# World cup Korea-Greece, Argentina-Nigeria,England-USA



## BgFutbol (Jun 11, 2010)

12 Jun 10:30 South Korea v Greece  2.87 3.10 2.70   
12 Jun 13:00 Argentina v Nigeria  1.44 4.20 8.50   
12 Jun 17:30 England v USA  1.50 4.20 7.00


----------



## BgFutbol (Jun 11, 2010)

Argentina and England are the absolute favorites tommorow. I will not play Korea - Greece as it is the most unnatractive match probably the whole tournament. 

England beat in the last 3 friendlies Japan, Mexico and Egypt.

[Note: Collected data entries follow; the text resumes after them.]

-- pv_equiv track=rewrite | github.com/aakashsohani/Ducci-Sequence | Ducci_sequence.py | ducci_sequence
-- ===== SOURCE A (Python) =====
-- def ducci_sequence(test_list,n):
--     temp_list=[]
--     for i in range(0,len(test_list)):
--         if i == 3:
--             temp_list.append(abs(test_list[0]-test_list[3]))
--         else:
--             j = abs(test_list[i]-test_list[i+1])
--             temp_list.append(j)
--
--     if n == 0:
--         return temp_list
--     else:
--         final_list = ducci_sequence(temp_list,n-1)
--     return final_list
-- ===== SOURCE B (Python) =====
-- def ducci_sequence(test_list, n):
--     cur = list(test_list)
--     for _ in range(n + 1):
--         cur = [abs(cur[0] - cur[3]) if i == 3 else abs(cur[i] - cur[i + 1])
--                for i in range(len(cur))]
--     return cur
-- ===== Notes on version B (the rewrite author's own statement) =====
-- stated objective: simpler
-- what changed: Replaced A's recursion (one step, then recurse with n-1 until n==0) by a single iterative loop running the identical per-index step exactly n+1 times and reassigning the current list; no recursion, no special return plumbing.
import Mathlib
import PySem

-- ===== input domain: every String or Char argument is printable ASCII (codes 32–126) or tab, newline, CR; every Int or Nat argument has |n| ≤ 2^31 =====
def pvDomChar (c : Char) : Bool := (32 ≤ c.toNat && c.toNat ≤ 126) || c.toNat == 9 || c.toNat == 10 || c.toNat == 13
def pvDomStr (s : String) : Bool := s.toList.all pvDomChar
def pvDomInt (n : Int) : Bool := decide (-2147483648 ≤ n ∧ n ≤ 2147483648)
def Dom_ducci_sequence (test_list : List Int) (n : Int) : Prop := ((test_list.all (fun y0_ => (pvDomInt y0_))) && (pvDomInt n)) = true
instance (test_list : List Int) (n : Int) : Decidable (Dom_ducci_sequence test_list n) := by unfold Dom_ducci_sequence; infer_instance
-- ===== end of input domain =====

-- B replaces A's recursion by an iterative loop running the same per-index step n+1 times;
-- equivalence is about the return value (A copies into a fresh list, no argument mutation).


-- ===== PORT A =====
-- one pass of A's loop: for i in range(len(test_list)): append abs-difference (i == 3 wraps to index 0)
-- pyGetD 0 stands for test_list[…]: in range under Pre_ (length 0 or 4); out-of-range = IndexError is excluded by Pre_
def ducciStepA (test_list : List Int) : List Int :=
  (List.range test_list.length).foldl
    (fun (temp_list : List Int) (i : Nat) =>
      if i = 3 then
        temp_list ++ [|PySem.List.pyGetD test_list 0 0 - PySem.List.pyGetD test_list 3 0|]
      else
        temp_list ++ [|PySem.List.pyGetD test_list (i : Int) 0 - PySem.List.pyGetD test_list ((i : Int) + 1) 0|])
    []

-- A's recursion on n; fuel n.toNat (for n < 0 A never returns — excluded by Pre_)
def ducciRecA (test_list : List Int) : Nat → List Int
  | 0 => ducciStepA test_list
  | k + 1 => ducciRecA (ducciStepA test_list) k

def ducci_sequence (test_list : List Int) (n : Int) : List Int :=
  ducciRecA test_list n.toNat

-- ===== PORT B =====
-- B's comprehension: [abs(cur[0]-cur[3]) if i==3 else abs(cur[i]-cur[i+1]) for i in range(len(cur))]
def ducciStepB (cur : List Int) : List Int :=
  (List.range cur.length).map
    (fun (i : Nat) =>
      if i = 3 then |PySem.List.pyGetD cur 0 0 - PySem.List.pyGetD cur 3 0|
      else |PySem.List.pyGetD cur (i : Int) 0 - PySem.List.pyGetD cur ((i : Int) + 1) 0|)

-- for _ in range(n+1): cur = step(cur)
def ducci_sequence_alt (test_list : List Int) (n : Int) : List Int :=
  (List.range (n + 1).toNat).foldl (fun cur _ => ducciStepB cur) test_list

-- ===== PRECONDITION & SPEC =====
-- Pre_ excludes exactly the inputs on which A raises: any list length other than 0 or 4
-- (IndexError at test_list[i+1] / test_list[3]) and n < 0 (unbounded recursion, RecursionError).
def Pre_ducci_sequence (test_list : List Int) (n : Int) : Prop :=
  (test_list.length = 0 ∨ test_list.length = 4) ∧ 0 ≤ n
instance (test_list : List Int) (n : Int) : Decidable (Pre_ducci_sequence test_list n) := by
  unfold Pre_ducci_sequence; infer_instance

def pvWitness_ducci_sequence : List Int × Int := ([1, 2, 3, 4], 2)

def Spec_ducci_sequence (test_list : List Int) (n : Int) (out : List Int) : Prop := out = ducci_sequence_alt test_list n
instance (test_list : List Int) (n : Int) (out : List Int) : Decidable (Spec_ducci_sequence test_list n out) := by unfold Spec_ducci_sequence; infer_instance

-- ===== CLAIM (what is proved, stated in full; the proofs are below) =====
def Claim_equal_ducci_sequence : Prop := ∀ (test_list : List Int) (n : Int), Dom_ducci_sequence test_list n → Pre_ducci_sequence test_list n → Spec_ducci_sequence test_list n (ducci_sequence test_list n)


-- ===== LEMMAS AND PROOFS =====

-- A's append-accumulating pass computes B's comprehension
theorem ducciStepA_eq_B (l : List Int) : ducciStepA l = ducciStepB l := by
  unfold ducciStepA ducciStepB
  have h : (fun (temp_list : List Int) (i : Nat) =>
      if i = 3 then
        temp_list ++ [|PySem.List.pyGetD l 0 0 - PySem.List.pyGetD l 3 0|]
      else
        temp_list ++ [|PySem.List.pyGetD l (i : Int) 0 - PySem.List.pyGetD l ((i : Int) + 1) 0|])
      = (fun (temp_list : List Int) (i : Nat) => temp_list ++
          [if i = 3 then |PySem.List.pyGetD l 0 0 - PySem.List.pyGetD l 3 0|
           else |PySem.List.pyGetD l (i : Int) 0 - PySem.List.pyGetD l ((i : Int) + 1) 0|]) := by
    funext t i; split <;> rfl
  rw [h, PySem.List.foldl_append_singleton_eq_map]
  rfl

-- A's recursion is k+1 applications of the step
theorem ducciRecA_eq_iterate (k : Nat) (l : List Int) :
    ducciRecA l k = ducciStepB^[k + 1] l := by
  induction k generalizing l with
  | zero => simp [ducciRecA, ducciStepA_eq_B]
  | succ m ih =>
      rw [ducciRecA, ih, ducciStepA_eq_B, ← Function.iterate_succ_apply]

-- B's fold over range(m) ignoring the counter is m applications of the step
theorem foldl_range_iterate (m : Nat) (l : List Int) :
    (List.range m).foldl (fun cur _ => ducciStepB cur) l = ducciStepB^[m] l := by
  induction m generalizing l with
  | zero => rfl
  | succ k ih =>
      rw [List.range_succ, List.foldl_append, List.foldl_cons, List.foldl_nil,
        Function.iterate_succ_apply']
      -- both sides are step applied after k folds / iterates
      rw [ih]

-- ===== VERDICT (by name: the statement is the Claim_ definition above) =====
theorem ducci_sequence_spec : Claim_equal_ducci_sequence := by
  intro test_list n _ hpre
  unfold Spec_ducci_sequence ducci_sequence ducci_sequence_alt
  rw [ducciRecA_eq_iterate, foldl_range_iterate]
  obtain ⟨_, hn⟩ := hpre
  have : (n + 1).toNat = n.toNat + 1 := by omega
  rw [this]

USA lost to Czhech republic and won against Turkey and Australia. I think England will take it.
@1.50 at Bet365

Argentina qualified the hard way to the World cup, but this is one of the favorites, with that team and players they have to be. Nigeria are compact team, with fast runners, but tactically they dont have it to do something against Argentina. Argentina will win it.
@1.50 at Bet365


----------



## basujrajun1110 (Jun 12, 2010)

yahooooooooooo .....

Argentina & Korea won ....

i am so happy .....

Korea 2 - Greece 0 &

Argentina 1 - Nigeria 0


----------